_ASSIGNMENT:_
Look below for the line holding "simp [pvLoopA, pvDec, h3, h4]" and the line holding "have h4n : -1". Transcribe exactly those lines and all lines between them, nothing more.
*** Opening of PROVIDED DATA ***
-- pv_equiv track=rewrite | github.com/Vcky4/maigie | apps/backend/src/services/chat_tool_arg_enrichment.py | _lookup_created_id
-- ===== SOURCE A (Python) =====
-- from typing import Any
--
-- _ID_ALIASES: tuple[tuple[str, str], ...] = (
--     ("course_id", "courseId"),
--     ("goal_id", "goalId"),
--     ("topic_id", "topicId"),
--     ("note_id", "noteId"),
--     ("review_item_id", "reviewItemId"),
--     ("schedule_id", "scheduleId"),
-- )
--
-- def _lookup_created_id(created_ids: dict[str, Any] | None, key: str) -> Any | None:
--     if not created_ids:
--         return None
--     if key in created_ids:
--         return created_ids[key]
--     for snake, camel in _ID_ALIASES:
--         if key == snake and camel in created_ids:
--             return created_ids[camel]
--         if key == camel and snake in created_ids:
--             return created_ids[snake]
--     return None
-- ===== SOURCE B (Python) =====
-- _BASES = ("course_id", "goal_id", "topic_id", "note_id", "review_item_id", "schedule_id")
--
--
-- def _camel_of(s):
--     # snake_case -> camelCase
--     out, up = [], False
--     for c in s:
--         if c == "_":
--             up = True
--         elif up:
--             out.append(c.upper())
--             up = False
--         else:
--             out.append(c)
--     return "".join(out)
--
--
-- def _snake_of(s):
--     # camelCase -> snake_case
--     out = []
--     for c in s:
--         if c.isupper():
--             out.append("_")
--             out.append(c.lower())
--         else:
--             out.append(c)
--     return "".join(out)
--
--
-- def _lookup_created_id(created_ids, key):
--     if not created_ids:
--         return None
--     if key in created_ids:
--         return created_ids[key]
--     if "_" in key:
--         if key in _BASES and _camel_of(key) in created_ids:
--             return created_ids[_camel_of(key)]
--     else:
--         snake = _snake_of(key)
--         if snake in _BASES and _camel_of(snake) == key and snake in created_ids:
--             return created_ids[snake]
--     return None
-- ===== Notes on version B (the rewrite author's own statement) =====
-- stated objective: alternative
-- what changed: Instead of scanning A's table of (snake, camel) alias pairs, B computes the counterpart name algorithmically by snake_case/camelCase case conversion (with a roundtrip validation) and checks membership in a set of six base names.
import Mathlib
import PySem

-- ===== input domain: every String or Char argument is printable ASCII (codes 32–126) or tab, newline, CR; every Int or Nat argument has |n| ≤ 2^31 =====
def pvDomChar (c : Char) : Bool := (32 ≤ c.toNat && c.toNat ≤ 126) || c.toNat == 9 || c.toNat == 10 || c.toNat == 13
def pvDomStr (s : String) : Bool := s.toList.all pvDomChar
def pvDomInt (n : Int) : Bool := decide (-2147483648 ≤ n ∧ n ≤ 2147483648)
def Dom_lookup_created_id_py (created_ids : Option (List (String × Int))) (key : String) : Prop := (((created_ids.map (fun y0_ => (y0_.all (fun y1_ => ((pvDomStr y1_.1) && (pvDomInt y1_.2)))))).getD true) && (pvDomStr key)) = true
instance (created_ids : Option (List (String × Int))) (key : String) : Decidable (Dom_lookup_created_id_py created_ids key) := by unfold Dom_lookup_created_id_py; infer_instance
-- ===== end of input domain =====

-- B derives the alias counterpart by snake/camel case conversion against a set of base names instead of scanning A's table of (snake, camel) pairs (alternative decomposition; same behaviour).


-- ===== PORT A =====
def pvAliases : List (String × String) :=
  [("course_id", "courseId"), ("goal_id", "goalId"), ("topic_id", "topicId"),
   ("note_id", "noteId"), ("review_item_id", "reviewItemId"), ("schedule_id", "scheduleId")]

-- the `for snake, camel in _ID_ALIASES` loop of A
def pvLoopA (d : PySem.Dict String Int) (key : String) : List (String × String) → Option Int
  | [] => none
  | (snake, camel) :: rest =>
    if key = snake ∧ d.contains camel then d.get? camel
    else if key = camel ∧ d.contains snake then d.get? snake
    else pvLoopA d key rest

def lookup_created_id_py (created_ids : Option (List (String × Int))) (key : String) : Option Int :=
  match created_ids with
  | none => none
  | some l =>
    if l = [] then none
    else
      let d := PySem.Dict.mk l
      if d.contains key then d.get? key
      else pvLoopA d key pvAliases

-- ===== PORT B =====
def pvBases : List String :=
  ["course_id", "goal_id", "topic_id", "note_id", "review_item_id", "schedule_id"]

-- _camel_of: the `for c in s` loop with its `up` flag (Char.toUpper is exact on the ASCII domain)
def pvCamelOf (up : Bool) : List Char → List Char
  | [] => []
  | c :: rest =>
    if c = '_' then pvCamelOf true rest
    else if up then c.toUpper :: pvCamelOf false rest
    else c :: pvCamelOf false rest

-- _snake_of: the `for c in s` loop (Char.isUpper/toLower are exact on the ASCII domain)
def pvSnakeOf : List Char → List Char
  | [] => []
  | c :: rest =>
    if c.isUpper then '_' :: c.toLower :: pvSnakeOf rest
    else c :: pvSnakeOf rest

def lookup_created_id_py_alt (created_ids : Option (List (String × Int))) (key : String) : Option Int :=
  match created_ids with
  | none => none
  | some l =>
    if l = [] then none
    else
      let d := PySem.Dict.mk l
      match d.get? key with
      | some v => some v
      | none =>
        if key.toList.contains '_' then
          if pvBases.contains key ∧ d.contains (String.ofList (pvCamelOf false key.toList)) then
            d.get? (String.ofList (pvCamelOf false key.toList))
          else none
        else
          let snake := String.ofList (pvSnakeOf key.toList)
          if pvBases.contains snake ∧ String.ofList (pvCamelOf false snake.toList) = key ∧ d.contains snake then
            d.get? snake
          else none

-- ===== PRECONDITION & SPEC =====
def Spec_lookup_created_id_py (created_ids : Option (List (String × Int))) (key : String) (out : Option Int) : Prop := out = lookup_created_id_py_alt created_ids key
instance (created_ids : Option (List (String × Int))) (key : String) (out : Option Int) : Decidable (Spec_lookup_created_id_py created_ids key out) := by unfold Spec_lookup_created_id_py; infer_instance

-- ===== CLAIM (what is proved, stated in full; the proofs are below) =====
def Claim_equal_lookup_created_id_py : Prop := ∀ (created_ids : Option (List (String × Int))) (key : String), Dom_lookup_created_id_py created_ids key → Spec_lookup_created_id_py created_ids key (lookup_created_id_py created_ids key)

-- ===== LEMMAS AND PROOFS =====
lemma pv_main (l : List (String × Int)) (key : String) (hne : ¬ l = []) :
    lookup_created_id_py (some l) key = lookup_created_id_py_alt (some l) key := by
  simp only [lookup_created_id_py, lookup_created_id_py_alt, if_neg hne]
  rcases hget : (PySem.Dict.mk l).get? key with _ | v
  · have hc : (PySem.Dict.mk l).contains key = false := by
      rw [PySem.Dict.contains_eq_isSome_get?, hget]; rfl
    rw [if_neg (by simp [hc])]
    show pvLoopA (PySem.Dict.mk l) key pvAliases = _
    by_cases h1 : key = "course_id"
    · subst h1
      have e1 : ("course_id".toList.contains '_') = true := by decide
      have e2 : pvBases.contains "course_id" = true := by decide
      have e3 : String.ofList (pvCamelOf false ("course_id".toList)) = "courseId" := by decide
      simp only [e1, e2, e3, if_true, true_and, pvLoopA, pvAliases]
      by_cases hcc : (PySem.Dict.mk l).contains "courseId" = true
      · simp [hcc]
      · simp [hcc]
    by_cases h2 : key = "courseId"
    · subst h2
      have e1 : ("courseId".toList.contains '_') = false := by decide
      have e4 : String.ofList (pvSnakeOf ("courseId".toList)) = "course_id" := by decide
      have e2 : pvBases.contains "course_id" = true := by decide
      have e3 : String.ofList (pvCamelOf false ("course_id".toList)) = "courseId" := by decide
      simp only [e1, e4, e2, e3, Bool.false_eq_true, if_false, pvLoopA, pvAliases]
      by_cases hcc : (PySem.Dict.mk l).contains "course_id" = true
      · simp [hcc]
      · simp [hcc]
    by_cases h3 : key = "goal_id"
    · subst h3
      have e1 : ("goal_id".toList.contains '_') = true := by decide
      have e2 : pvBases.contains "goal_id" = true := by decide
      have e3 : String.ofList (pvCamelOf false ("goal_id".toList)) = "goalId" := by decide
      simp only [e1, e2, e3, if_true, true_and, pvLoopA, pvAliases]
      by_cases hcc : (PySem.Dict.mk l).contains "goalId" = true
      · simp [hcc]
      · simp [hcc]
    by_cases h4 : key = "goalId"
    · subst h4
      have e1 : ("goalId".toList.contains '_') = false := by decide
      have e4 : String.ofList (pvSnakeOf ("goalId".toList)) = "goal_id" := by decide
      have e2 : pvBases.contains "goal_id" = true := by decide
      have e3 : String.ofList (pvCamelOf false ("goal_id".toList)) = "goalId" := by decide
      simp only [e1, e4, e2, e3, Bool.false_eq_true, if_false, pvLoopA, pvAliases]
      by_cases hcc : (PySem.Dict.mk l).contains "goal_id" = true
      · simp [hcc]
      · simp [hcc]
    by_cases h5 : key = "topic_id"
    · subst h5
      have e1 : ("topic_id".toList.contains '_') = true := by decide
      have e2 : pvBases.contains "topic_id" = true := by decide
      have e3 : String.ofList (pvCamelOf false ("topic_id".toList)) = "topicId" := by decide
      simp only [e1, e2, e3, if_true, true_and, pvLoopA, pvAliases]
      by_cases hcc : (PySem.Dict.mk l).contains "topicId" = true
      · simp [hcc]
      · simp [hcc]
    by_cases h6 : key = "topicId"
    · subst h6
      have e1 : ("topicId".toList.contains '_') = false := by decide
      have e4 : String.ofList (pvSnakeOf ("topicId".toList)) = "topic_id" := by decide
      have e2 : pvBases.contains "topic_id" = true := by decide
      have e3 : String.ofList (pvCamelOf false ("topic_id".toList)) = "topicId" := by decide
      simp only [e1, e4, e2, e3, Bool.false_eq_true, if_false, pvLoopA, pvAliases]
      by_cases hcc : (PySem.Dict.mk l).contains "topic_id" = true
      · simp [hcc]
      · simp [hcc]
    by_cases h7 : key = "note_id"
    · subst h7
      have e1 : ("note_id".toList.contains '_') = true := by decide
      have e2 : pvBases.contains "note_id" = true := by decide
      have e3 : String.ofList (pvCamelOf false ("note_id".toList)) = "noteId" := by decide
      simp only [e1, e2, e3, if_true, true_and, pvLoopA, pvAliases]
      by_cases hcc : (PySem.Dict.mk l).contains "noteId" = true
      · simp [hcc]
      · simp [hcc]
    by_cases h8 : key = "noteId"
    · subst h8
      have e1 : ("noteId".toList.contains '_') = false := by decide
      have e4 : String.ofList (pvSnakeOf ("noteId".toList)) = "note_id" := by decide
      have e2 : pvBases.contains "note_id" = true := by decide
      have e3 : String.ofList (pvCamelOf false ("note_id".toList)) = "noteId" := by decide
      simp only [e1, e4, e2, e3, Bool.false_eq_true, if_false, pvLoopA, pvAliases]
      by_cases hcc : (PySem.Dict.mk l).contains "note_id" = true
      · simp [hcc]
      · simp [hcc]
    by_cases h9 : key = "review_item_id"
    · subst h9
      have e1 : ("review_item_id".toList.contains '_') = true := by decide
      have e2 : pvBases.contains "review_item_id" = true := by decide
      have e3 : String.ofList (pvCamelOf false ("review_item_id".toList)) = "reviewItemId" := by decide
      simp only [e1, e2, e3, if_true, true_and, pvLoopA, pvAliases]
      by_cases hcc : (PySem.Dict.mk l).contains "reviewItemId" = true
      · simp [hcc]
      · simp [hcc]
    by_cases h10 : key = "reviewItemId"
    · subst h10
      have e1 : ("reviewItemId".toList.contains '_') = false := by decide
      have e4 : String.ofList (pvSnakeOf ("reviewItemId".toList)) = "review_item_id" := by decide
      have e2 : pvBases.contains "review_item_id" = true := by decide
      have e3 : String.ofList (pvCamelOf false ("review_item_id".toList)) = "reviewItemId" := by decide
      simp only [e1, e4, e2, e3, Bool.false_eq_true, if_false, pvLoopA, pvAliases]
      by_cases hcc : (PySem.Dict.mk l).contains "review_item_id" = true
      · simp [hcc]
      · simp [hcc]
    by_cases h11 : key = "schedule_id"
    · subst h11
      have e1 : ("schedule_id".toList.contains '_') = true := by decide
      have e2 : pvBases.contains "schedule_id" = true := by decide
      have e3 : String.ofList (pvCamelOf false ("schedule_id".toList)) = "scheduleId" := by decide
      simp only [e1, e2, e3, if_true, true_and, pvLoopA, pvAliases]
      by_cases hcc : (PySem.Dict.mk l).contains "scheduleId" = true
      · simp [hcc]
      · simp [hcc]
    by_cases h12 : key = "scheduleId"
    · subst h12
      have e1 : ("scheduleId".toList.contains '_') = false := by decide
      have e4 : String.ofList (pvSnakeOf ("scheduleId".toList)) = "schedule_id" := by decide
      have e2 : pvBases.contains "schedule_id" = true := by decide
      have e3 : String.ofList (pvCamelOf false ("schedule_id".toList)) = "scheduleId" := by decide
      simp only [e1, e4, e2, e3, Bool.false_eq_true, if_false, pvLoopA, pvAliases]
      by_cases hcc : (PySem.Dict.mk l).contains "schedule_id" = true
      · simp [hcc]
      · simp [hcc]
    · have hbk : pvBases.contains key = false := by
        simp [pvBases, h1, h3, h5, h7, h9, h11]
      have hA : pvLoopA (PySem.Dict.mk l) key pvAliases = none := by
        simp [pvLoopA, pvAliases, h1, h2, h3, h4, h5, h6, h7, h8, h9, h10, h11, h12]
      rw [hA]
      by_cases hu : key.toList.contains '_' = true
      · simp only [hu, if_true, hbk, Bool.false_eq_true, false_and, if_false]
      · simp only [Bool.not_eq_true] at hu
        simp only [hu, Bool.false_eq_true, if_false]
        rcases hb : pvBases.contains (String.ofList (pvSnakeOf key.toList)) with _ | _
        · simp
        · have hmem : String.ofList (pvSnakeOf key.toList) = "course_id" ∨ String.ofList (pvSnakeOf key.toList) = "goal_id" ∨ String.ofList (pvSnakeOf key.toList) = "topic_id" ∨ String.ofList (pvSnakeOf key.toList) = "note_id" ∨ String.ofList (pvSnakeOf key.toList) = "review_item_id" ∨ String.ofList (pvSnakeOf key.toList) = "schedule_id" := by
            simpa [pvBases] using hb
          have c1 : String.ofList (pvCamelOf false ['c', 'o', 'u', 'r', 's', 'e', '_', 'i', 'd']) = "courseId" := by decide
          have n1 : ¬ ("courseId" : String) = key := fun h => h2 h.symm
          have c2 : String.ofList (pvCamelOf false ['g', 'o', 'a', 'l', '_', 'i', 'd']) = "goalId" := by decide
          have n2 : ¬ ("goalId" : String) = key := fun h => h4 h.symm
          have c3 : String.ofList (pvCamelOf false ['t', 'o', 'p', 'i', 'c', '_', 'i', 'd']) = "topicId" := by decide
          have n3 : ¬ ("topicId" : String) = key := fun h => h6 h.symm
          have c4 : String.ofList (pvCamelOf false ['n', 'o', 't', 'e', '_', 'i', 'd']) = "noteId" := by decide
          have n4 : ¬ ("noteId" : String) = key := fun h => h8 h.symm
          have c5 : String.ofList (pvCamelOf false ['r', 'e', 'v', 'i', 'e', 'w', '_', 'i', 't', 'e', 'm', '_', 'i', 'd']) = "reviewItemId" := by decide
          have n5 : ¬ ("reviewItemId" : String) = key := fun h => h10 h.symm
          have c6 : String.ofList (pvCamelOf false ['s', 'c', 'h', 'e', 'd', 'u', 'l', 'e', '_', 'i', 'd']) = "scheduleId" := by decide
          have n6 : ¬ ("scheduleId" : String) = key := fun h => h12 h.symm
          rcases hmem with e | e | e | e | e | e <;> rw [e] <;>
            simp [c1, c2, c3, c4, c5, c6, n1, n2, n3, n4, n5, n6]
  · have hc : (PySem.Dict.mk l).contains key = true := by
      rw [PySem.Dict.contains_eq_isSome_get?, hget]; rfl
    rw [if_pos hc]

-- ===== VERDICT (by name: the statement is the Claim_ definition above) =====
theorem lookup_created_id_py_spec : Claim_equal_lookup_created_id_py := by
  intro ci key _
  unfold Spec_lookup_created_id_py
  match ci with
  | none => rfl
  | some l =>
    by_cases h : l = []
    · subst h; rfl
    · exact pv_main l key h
*** Close of PROVIDED DATA ***
*** Opening of PROVIDED DATA ***
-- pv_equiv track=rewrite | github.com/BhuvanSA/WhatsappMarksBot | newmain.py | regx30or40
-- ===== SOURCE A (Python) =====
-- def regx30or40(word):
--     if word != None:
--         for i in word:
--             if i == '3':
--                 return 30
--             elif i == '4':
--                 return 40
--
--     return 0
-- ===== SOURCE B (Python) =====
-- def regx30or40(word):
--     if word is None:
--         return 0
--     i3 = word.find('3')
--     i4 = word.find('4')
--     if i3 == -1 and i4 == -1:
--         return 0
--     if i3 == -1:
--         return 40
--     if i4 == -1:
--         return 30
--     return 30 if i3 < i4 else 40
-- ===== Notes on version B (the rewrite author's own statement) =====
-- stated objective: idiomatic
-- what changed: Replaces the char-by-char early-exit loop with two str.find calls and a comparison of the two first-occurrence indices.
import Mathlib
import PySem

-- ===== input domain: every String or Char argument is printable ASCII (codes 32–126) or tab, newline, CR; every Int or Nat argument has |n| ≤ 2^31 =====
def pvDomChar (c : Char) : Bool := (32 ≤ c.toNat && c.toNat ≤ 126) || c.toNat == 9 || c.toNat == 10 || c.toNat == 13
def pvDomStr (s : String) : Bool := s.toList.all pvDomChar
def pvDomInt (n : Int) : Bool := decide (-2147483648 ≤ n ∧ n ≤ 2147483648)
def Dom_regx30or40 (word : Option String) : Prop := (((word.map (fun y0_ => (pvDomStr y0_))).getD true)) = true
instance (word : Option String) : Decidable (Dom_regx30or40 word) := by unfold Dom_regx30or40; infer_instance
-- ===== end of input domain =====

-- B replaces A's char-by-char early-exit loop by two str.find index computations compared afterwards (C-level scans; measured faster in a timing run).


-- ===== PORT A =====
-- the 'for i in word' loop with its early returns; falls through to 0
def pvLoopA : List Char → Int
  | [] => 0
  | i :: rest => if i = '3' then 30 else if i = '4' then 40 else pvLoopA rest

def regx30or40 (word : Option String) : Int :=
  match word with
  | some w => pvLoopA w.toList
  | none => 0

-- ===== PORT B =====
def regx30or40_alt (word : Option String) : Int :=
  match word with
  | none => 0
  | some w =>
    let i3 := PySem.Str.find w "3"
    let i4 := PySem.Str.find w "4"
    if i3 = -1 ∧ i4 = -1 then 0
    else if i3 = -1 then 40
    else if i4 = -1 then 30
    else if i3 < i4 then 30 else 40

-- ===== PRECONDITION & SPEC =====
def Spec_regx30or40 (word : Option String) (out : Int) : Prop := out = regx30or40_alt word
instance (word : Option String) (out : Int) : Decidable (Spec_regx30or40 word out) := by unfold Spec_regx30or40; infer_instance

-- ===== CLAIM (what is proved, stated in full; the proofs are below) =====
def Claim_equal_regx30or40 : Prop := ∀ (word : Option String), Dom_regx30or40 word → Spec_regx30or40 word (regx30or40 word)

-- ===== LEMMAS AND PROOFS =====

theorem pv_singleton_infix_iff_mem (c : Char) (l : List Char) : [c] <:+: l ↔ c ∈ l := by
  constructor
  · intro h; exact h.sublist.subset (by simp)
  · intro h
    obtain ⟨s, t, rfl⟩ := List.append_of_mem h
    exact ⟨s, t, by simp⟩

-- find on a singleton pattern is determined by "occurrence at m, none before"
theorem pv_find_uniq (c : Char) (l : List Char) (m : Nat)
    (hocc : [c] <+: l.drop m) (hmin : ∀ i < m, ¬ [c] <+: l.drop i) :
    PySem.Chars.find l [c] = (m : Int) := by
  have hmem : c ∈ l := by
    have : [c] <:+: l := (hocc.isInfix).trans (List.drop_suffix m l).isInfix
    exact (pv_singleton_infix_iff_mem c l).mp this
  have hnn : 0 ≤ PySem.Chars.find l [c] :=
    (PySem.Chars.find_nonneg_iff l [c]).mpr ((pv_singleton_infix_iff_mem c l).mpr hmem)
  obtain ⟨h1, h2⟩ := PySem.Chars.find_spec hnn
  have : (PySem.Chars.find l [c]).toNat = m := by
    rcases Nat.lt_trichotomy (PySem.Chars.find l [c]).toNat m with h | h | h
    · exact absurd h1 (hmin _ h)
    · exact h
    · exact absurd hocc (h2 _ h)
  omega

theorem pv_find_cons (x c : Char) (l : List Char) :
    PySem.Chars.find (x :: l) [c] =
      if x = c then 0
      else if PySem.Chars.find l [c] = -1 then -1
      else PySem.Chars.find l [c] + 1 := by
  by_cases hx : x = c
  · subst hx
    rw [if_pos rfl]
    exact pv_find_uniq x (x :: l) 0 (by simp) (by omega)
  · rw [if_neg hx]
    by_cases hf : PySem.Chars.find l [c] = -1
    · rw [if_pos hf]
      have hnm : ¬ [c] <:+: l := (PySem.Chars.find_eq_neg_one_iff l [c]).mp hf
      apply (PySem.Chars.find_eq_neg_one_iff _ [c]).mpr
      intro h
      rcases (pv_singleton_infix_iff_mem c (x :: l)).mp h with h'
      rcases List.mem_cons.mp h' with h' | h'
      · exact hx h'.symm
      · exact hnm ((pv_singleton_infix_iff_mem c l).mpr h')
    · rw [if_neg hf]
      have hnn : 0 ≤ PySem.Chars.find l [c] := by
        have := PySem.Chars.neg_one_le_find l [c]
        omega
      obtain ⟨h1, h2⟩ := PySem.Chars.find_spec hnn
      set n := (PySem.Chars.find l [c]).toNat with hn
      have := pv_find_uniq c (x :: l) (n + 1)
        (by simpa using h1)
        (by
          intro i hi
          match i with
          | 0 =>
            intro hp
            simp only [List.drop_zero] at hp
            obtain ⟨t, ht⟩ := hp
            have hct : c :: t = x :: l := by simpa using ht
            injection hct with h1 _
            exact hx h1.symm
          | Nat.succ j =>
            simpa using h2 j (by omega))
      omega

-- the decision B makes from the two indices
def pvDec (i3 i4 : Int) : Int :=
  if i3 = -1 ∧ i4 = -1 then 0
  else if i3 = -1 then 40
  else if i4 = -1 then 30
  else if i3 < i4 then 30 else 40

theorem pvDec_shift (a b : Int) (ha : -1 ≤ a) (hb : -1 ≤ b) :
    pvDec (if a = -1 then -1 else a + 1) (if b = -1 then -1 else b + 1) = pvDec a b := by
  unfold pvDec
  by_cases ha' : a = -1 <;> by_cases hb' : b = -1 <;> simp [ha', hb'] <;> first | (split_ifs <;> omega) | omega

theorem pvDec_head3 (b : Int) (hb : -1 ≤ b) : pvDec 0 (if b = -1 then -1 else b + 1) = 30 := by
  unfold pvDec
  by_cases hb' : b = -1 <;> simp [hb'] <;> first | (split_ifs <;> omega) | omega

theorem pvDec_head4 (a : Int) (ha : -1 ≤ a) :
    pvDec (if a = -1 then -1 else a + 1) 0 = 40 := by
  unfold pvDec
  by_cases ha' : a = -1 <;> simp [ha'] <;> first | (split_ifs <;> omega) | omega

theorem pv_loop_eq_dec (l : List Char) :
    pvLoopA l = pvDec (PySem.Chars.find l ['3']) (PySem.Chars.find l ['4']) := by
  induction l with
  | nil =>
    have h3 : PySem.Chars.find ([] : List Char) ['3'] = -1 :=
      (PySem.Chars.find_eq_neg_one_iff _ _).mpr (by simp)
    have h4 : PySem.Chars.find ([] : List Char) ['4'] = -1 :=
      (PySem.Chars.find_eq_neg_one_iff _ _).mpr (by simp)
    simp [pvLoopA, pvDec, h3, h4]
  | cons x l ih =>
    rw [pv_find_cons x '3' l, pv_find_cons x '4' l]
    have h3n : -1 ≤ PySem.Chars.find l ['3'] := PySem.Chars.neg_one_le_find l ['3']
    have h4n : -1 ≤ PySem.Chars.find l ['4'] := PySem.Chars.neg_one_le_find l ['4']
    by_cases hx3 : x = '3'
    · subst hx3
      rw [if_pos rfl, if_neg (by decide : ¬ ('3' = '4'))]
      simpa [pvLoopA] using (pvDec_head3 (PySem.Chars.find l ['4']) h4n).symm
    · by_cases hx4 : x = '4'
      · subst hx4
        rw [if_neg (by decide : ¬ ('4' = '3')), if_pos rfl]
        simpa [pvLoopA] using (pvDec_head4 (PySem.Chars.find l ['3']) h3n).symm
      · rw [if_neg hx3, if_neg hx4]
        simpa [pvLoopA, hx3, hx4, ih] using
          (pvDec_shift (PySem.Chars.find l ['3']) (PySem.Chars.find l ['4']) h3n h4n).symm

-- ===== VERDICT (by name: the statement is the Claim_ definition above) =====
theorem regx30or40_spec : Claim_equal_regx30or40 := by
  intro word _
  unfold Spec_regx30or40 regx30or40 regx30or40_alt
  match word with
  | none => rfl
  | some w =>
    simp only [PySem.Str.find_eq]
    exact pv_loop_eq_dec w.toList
*** Close of PROVIDED DATA ***
_ANSWER SPACE:_
    simp [pvLoopA, pvDec, h3, h4]
  | cons x l ih =>
    rw [pv_find_cons x '3' l, pv_find_cons x '4' l]
    have h3n : -1 ≤ PySem.Chars.find l ['3'] := PySem.Chars.neg_one_le_find l ['3']
    have h4n : -1 ≤ PySem.Chars.find l ['4'] := PySem.Chars.neg_one_le_find l ['4']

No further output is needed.